You can also modify and visualize CoNLL files visually. This is especially useful for manually correcting the syntax so you can train a model or quantitatively assess later.

I recomend using [Palmyra](https://camel-lab.github.io/palmyra/viewtree.html) by CamelTools. For this, choose `ud.config` and then upload the file. We'll go over this visually in class.

## CoNLL-Us as .TSVs:

CoNLL-Us are, at their core, tab-separated spreadsheets. It is therefore possible to work with CoNLL-Us using the csv library. This is better for *writing* CoNLL files than *reading* them, and we will not cover this in depth, but we will present ways to load them in this way.

In [33]:
import csv

In [None]:
with open(annotated_file, encoding='utf8') as f:
    tsv = list(csv.reader(f, delimiter='\t'))

for l in tsv:
    print(l)

['# text = "Hello Mr.

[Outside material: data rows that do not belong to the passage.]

-- pv_equiv track=rewrite | github.com/danigrim/HackathonCCR-SeuBrequim | bot/app.py | find_requests
-- ===== SOURCE A (Python) =====
-- def find_requests(msg_arr):
--     dici = {}
--     dici['eat'] = {'comer', 'comida', 'fome', 'food', 'jantar', 'almoco', 'almoço', 'lanche', 'lanchar', 'lanchinho', 'comidinha', 'rango', 'alimentacao', 'come'}
--     dici['sleep'] = {'sono', 'dormir', 'descansar', 'sleep', 'deitar', 'parar', 'dormidinha', 'soneca', 'cama'}
--     dici['bathroom'] = {'banheiro', 'mijar', 'banho', 'limpar', 'lavar'}
--     dici['help'] = {'ajuda', 'sos', 'suporte', 'socorro', 'acidente', 'perigo', 'seguranca', 'atendimento'}
--     match_lst = []
--     for key,value in dici.items():
--         for word in msg_arr:
--             if word in value:
--                 match_lst.append(str(word))
--     return match_lst
-- ===== SOURCE B (Python) =====
-- # Inverted keyword->category index built once; single pass over the message into
-- # four ordered buckets, concatenated in category order.
-- CATEGORIES = [
--     ('eat', ['comer', 'comida', 'fome', 'food', 'jantar', 'almoco', 'almoço', 'lanche', 'lanchar', 'lanchinho', 'comidinha', 'rango', 'alimentacao', 'come']),
--     ('sleep', ['sono', 'dormir', 'descansar', 'sleep', 'deitar', 'parar', 'dormidinha', 'soneca', 'cama']),
--     ('bathroom', ['banheiro', 'mijar', 'banho', 'limpar', 'lavar']),
--     ('help', ['ajuda', 'sos', 'suporte', 'socorro', 'acidente', 'perigo', 'seguranca', 'atendimento']),
-- ]
--
-- KEYWORD_TO_CATEGORY = {kw: name for name, kws in CATEGORIES for kw in kws}
--
-- def find_requests(msg_arr):
--     eat, sleep, bathroom, help_ = [], [], [], []
--     for word in msg_arr:
--         cat = KEYWORD_TO_CATEGORY.get(word)
--         if cat == 'eat':
--             eat.append(str(word))
--         elif cat == 'sleep':
--             sleep.append(str(word))
--         elif cat == 'bathroom':
--             bathroom.append(str(word))
--         elif cat == 'help':
--             help_.append(str(word))
--     return eat + sleep + bathroom + help_
-- ===== Notes on version B (the rewrite author's own statement) =====
-- stated objective: alternative
-- what changed: A scans the whole message once per category (4 passes, set membership per word per category); B builds one inverted keyword-to-category index and makes a single pass over the message, appending each word to its category bucket, then concatenates the buckets in category order.
import Mathlib
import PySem

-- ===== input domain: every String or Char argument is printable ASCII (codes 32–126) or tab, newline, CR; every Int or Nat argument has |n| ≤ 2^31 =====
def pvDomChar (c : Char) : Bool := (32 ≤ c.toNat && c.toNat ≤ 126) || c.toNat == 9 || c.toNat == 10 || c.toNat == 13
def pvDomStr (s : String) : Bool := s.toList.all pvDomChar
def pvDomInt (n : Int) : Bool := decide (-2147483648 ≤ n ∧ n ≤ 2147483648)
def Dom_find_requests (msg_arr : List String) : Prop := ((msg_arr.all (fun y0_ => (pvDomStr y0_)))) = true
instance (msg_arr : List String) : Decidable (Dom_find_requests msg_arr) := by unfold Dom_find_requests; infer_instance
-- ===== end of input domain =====

-- B replaces A's four category passes over the message by one inverted keyword->category
-- index and a single pass into four buckets concatenated in category order.

-- the four keyword sets of the source module (shared literal data of both programs)
def kwEat : List String := ["comer", "comida", "fome", "food", "jantar", "almoco", "almoço", "lanche", "lanchar", "lanchinho", "comidinha", "rango", "alimentacao", "come"]
def kwSleep : List String := ["sono", "dormir", "descansar", "sleep", "deitar", "parar", "dormidinha", "soneca", "cama"]
def kwBath : List String := ["banheiro", "mijar", "banho", "limpar", "lavar"]
def kwHelp : List String := ["ajuda", "sos", "suporte", "socorro", "acidente", "perigo", "seguranca", "atendimento"]

-- ===== PORT A =====
def find_requests (msg_arr : List String) : List String :=
  let dici : PySem.Dict String (PySem.Set String) :=
    ((((PySem.Dict.empty).insert "eat" (PySem.Set.ofList kwEat)).insert "sleep"
        (PySem.Set.ofList kwSleep)).insert "bathroom"
        (PySem.Set.ofList kwBath)).insert "help" (PySem.Set.ofList kwHelp)
  dici.items.foldl
    (fun match_lst kv =>
      msg_arr.foldl (fun acc word => if kv.2.contains word then acc ++ [word] else acc) match_lst)
    []

-- ===== PORT B =====
-- the dict comprehension {kw: name for name, kws in CATEGORIES for kw in kws}: all 36 keys
-- are distinct literals, so the resulting dict is exactly this literal association list
def invIndex : PySem.Dict String String :=
  PySem.Dict.mk (kwEat.map (fun k => (k, "eat")) ++ kwSleep.map (fun k => (k, "sleep"))
    ++ kwBath.map (fun k => (k, "bathroom")) ++ kwHelp.map (fun k => (k, "help")))

-- loop body of B: cat = KEYWORD_TO_CATEGORY.get(word); if/elif append to one bucket
def bstep (acc : List String × List String × List String × List String) (word : String) :
    List String × List String × List String × List String :=
  let cat := invIndex.get? word
  if cat == some "eat" then (acc.1 ++ [word], acc.2.1, acc.2.2.1, acc.2.2.2)
  else if cat == some "sleep" then (acc.1, acc.2.1 ++ [word], acc.2.2.1, acc.2.2.2)
  else if cat == some "bathroom" then (acc.1, acc.2.1, acc.2.2.1 ++ [word], acc.2.2.2)
  else if cat == some "help" then (acc.1, acc.2.1, acc.2.2.1, acc.2.2.2 ++ [word])
  else acc

def find_requests_alt (msg_arr : List String) : List String :=
  let r := msg_arr.foldl bstep ([], [], [], [])
  r.1 ++ r.2.1 ++ r.2.2.1 ++ r.2.2.2

-- ===== PRECONDITION & SPEC =====
def Spec_find_requests (msg_arr : List String) (out : List String) : Prop := out = find_requests_alt msg_arr
instance (msg_arr : List String) (out : List String) : Decidable (Spec_find_requests msg_arr out) := by unfold Spec_find_requests; infer_instance

-- ===== CLAIM (what is proved, stated in full; the proofs are below) =====
def Claim_equal_find_requests : Prop := ∀ (msg_arr : List String), Dom_find_requests msg_arr → Spec_find_requests msg_arr (find_requests msg_arr)

-- ===== LEMMAS AND PROOFS =====

-- lookup in a Dict literal whose prefix maps every key of ks to the same category c
theorem get?_mk_map_const (ks : List String) (c : String) (rest : List (String × String)) (w : String) :
    (PySem.Dict.mk (ks.map (fun k => (k, c)) ++ rest)).get? w =
      if w ∈ ks then some c else (PySem.Dict.mk rest).get? w := by
  induction ks with
  | nil => simp
  | cons k ks ih =>
      by_cases h : k = w
      · subst h; simp [PySem.Dict.get?_mk_cons]
      · have h' : ¬ w = k := fun hw => h hw.symm
        simp [PySem.Dict.get?_mk_cons, h, ih, List.mem_cons, h']

theorem invIndex_get? (w : String) :
    invIndex.get? w =
      if w ∈ kwEat then some "eat" else if w ∈ kwSleep then some "sleep"
      else if w ∈ kwBath then some "bathroom" else if w ∈ kwHelp then some "help" else none := by
  have hlast := get?_mk_map_const kwHelp "help" [] w
  rw [List.append_nil] at hlast
  have h0 : (PySem.Dict.mk ([] : List (String × String))).get? w = none := by
    simp [PySem.Dict.get?]
  rw [h0] at hlast
  simp only [invIndex, List.append_assoc, get?_mk_map_const, hlast]

theorem contains_ofList_eq (l : List String) (w : String) :
    (PySem.Set.ofList l).contains w = decide (w ∈ l) := by
  by_cases h : w ∈ l
  · simp [h]
  · simp [h]


-- the four keyword sets are pairwise disjoint
theorem disj_es : ∀ x ∈ kwEat, x ∉ kwSleep := by decide
theorem disj_eb : ∀ x ∈ kwEat, x ∉ kwBath := by decide
theorem disj_eh : ∀ x ∈ kwEat, x ∉ kwHelp := by decide
theorem disj_sb : ∀ x ∈ kwSleep, x ∉ kwBath := by decide
theorem disj_sh : ∀ x ∈ kwSleep, x ∉ kwHelp := by decide
theorem disj_bh : ∀ x ∈ kwBath, x ∉ kwHelp := by decide

theorem cond_eat (w : String) :
    (invIndex.get? w == some "eat") = (PySem.Set.ofList kwEat).contains w := by
  rw [invIndex_get?, contains_ofList_eq]
  by_cases h1 : w ∈ kwEat
  · simp [h1]
  · simp only [h1, if_false]
    split_ifs <;> rfl

theorem cond_sleep (w : String) :
    (invIndex.get? w == some "sleep") = (PySem.Set.ofList kwSleep).contains w := by
  rw [invIndex_get?, contains_ofList_eq]
  by_cases h1 : w ∈ kwEat
  · simp [h1, decide_eq_false (disj_es w h1)]
  · by_cases h2 : w ∈ kwSleep
    · simp [h1, h2]
    · simp only [h1, h2, if_false]
      split_ifs <;> rfl

theorem cond_bath (w : String) :
    (invIndex.get? w == some "bathroom") = (PySem.Set.ofList kwBath).contains w := by
  rw [invIndex_get?, contains_ofList_eq]
  by_cases h1 : w ∈ kwEat
  · simp [h1, decide_eq_false (disj_eb w h1)]
  · by_cases h2 : w ∈ kwSleep
    · simp [h1, h2, decide_eq_false (disj_sb w h2)]
    · by_cases h3 : w ∈ kwBath
      · simp [h1, h2, h3]
      · simp only [h1, h2, h3, if_false]
        split_ifs <;> rfl

theorem cond_help (w : String) :
    (invIndex.get? w == some "help") = (PySem.Set.ofList kwHelp).contains w := by
  rw [invIndex_get?, contains_ofList_eq]
  by_cases h1 : w ∈ kwEat
  · simp [h1, decide_eq_false (disj_eh w h1)]
  · by_cases h2 : w ∈ kwSleep
    · simp [h1, h2, decide_eq_false (disj_sh w h2)]
    · by_cases h3 : w ∈ kwBath
      · simp [h1, h2, h3, decide_eq_false (disj_bh w h3)]
      · by_cases h4 : w ∈ kwHelp
        · simp [h1, h2, h3, h4]
        · simp [h1, h2, h3, h4]

-- B's single pass distributes the message into the four buckets, in message order
theorem bstep_foldl (msg : List String) (e s b h : List String) :
    msg.foldl bstep (e, s, b, h) =
      (e ++ msg.filter (fun w => invIndex.get? w == some "eat"),
       s ++ msg.filter (fun w => invIndex.get? w == some "sleep"),
       b ++ msg.filter (fun w => invIndex.get? w == some "bathroom"),
       h ++ msg.filter (fun w => invIndex.get? w == some "help")) := by
  induction msg generalizing e s b h with
  | nil => simp
  | cons w msg ih =>
      cases hcat : invIndex.get? w with
      | none =>
          have hb : bstep (e, s, b, h) w = (e, s, b, h) := by simp [bstep, hcat]
          rw [List.foldl_cons, hb, ih]
          simp [hcat]
      | some c =>
          by_cases h1 : c = "eat"
          · subst h1
            have hb : bstep (e, s, b, h) w = (e ++ [w], s, b, h) := by simp [bstep, hcat]
            rw [List.foldl_cons, hb, ih]
            simp [hcat, List.append_assoc]
          · by_cases h2 : c = "sleep"
            · subst h2
              have hb : bstep (e, s, b, h) w = (e, s ++ [w], b, h) := by simp [bstep, hcat]
              rw [List.foldl_cons, hb, ih]
              simp [hcat, List.append_assoc]
            · by_cases h3 : c = "bathroom"
              · subst h3
                have hb : bstep (e, s, b, h) w = (e, s, b ++ [w], h) := by simp [bstep, hcat]
                rw [List.foldl_cons, hb, ih]
                simp [hcat, List.append_assoc]
              · by_cases h4 : c = "help"
                · subst h4
                  have hb : bstep (e, s, b, h) w = (e, s, b, h ++ [w]) := by simp [bstep, hcat]
                  rw [List.foldl_cons, hb, ih]
                  simp [hcat, List.append_assoc]
                · have hb : bstep (e, s, b, h) w = (e, s, b, h) := by
                    simp [bstep, hcat, h1, h2, h3, h4]
                  rw [List.foldl_cons, hb, ih]
                  simp [hcat, h1, h2, h3, h4]

theorem A_eq (msg : List String) :
    find_requests msg =
      msg.filter (fun w => (PySem.Set.ofList kwEat).contains w)
        ++ msg.filter (fun w => (PySem.Set.ofList kwSleep).contains w)
        ++ msg.filter (fun w => (PySem.Set.ofList kwBath).contains w)
        ++ msg.filter (fun w => (PySem.Set.ofList kwHelp).contains w) := by
  unfold find_requests
  dsimp only
  rw [show (((((PySem.Dict.empty).insert "eat" (PySem.Set.ofList kwEat)).insert "sleep"
        (PySem.Set.ofList kwSleep)).insert "bathroom"
        (PySem.Set.ofList kwBath)).insert "help" (PySem.Set.ofList kwHelp)).items =
      [("eat", PySem.Set.ofList kwEat), ("sleep", PySem.Set.ofList kwSleep),
       ("bathroom", PySem.Set.ofList kwBath), ("help", PySem.Set.ofList kwHelp)] from rfl]
  simp only [List.foldl_cons, List.foldl_nil]
  rw [PySem.List.foldl_append_if (f := fun w => w), PySem.List.foldl_append_if (f := fun w => w),
      PySem.List.foldl_append_if (f := fun w => w), PySem.List.foldl_append_if (f := fun w => w)]
  have he : ∀ l : List String, (PySem.Set.ofList l).contains = fun w => decide (w ∈ l) :=
    fun l => funext (contains_ofList_eq l)
  simp [List.append_assoc, he]

theorem B_eq (msg : List String) :
    find_requests_alt msg =
      msg.filter (fun w => (PySem.Set.ofList kwEat).contains w)
        ++ msg.filter (fun w => (PySem.Set.ofList kwSleep).contains w)
        ++ msg.filter (fun w => (PySem.Set.ofList kwBath).contains w)
        ++ msg.filter (fun w => (PySem.Set.ofList kwHelp).contains w) := by
  unfold find_requests_alt
  rw [bstep_foldl]
  simp only [List.nil_append, List.append_assoc]
  rw [funext cond_eat, funext cond_sleep, funext cond_bath, funext cond_help]

-- ===== VERDICT (by name: the statement is the Claim_ definition above) =====
theorem find_requests_spec : Claim_equal_find_requests := by
  intro msg_arr _
  unfold Spec_find_requests
  rw [A_eq, B_eq]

Black," J. J. said.']
['# sent_id = 0']
['1', '\t', 'PUNCT', '``', '_', '2', 'punct', '_', 'start_char=0|end_char=1']
['2', 'Hello', 'hello', 'INTJ', 'UH', '_', '9', 'ccomp', '_', 'start_char=1|end_char=6']
['3', 'Mr.', 'Mr.', 'PROPN', 'NNP', 'Number=Sing', '2', 'vocative', '_', 'start_char=7|end_char=10']
['4', 'Black', 'Black', 'PROPN', 'NNP', 'Number=Sing', '3', 'flat', '_', 'start_char=11|end_char=16']
['5', ',', ',', 'PUNCT', ',', '_', '9', 'punct', '_', 'start_char=16|end_char=17']
['6', '\t', 'PUNCT', "''", '_', '9', 'punct', '_', 'start_char=17|end_char=18']
['7', 'J.', 'J.', 'PROPN', 'NNP', 'Number=Sing', '9', 'nsubj', '_', 'start_char=19|end_char=21']
['8', 'J.', 'J.', 'PROPN', 'NNP', 'Number=Sing', '7', 'flat', '_', 'start_char=22|end_char=24']
['9', 'said', 'say', 'VERB', 'VBD', 'Mood=Ind|Number=Sing|Person=3|Tense=Past|VerbForm=Fin', '0', 'root', '_', 'start_char=25|end_char=29']
['10', '.', '.', 'PUNCT', '.', '_', '9', 'punct', '_', 'start_char=29|en

Note that it breaks around the quotation marks! As an exercise, let's get a set of all UPOS in this corpus:

In [37]:
upos_list = []

for r in tsv:
    if(len(r) > 4):
        upos_list.append(r[3])

print(list(set(upos_list)))

['ADV', "''", 'VERB', '``', 'INTJ', 'PROPN', 'PUNCT']


Well, it's better than nothing. Yeah don't use .csv to read, just to write.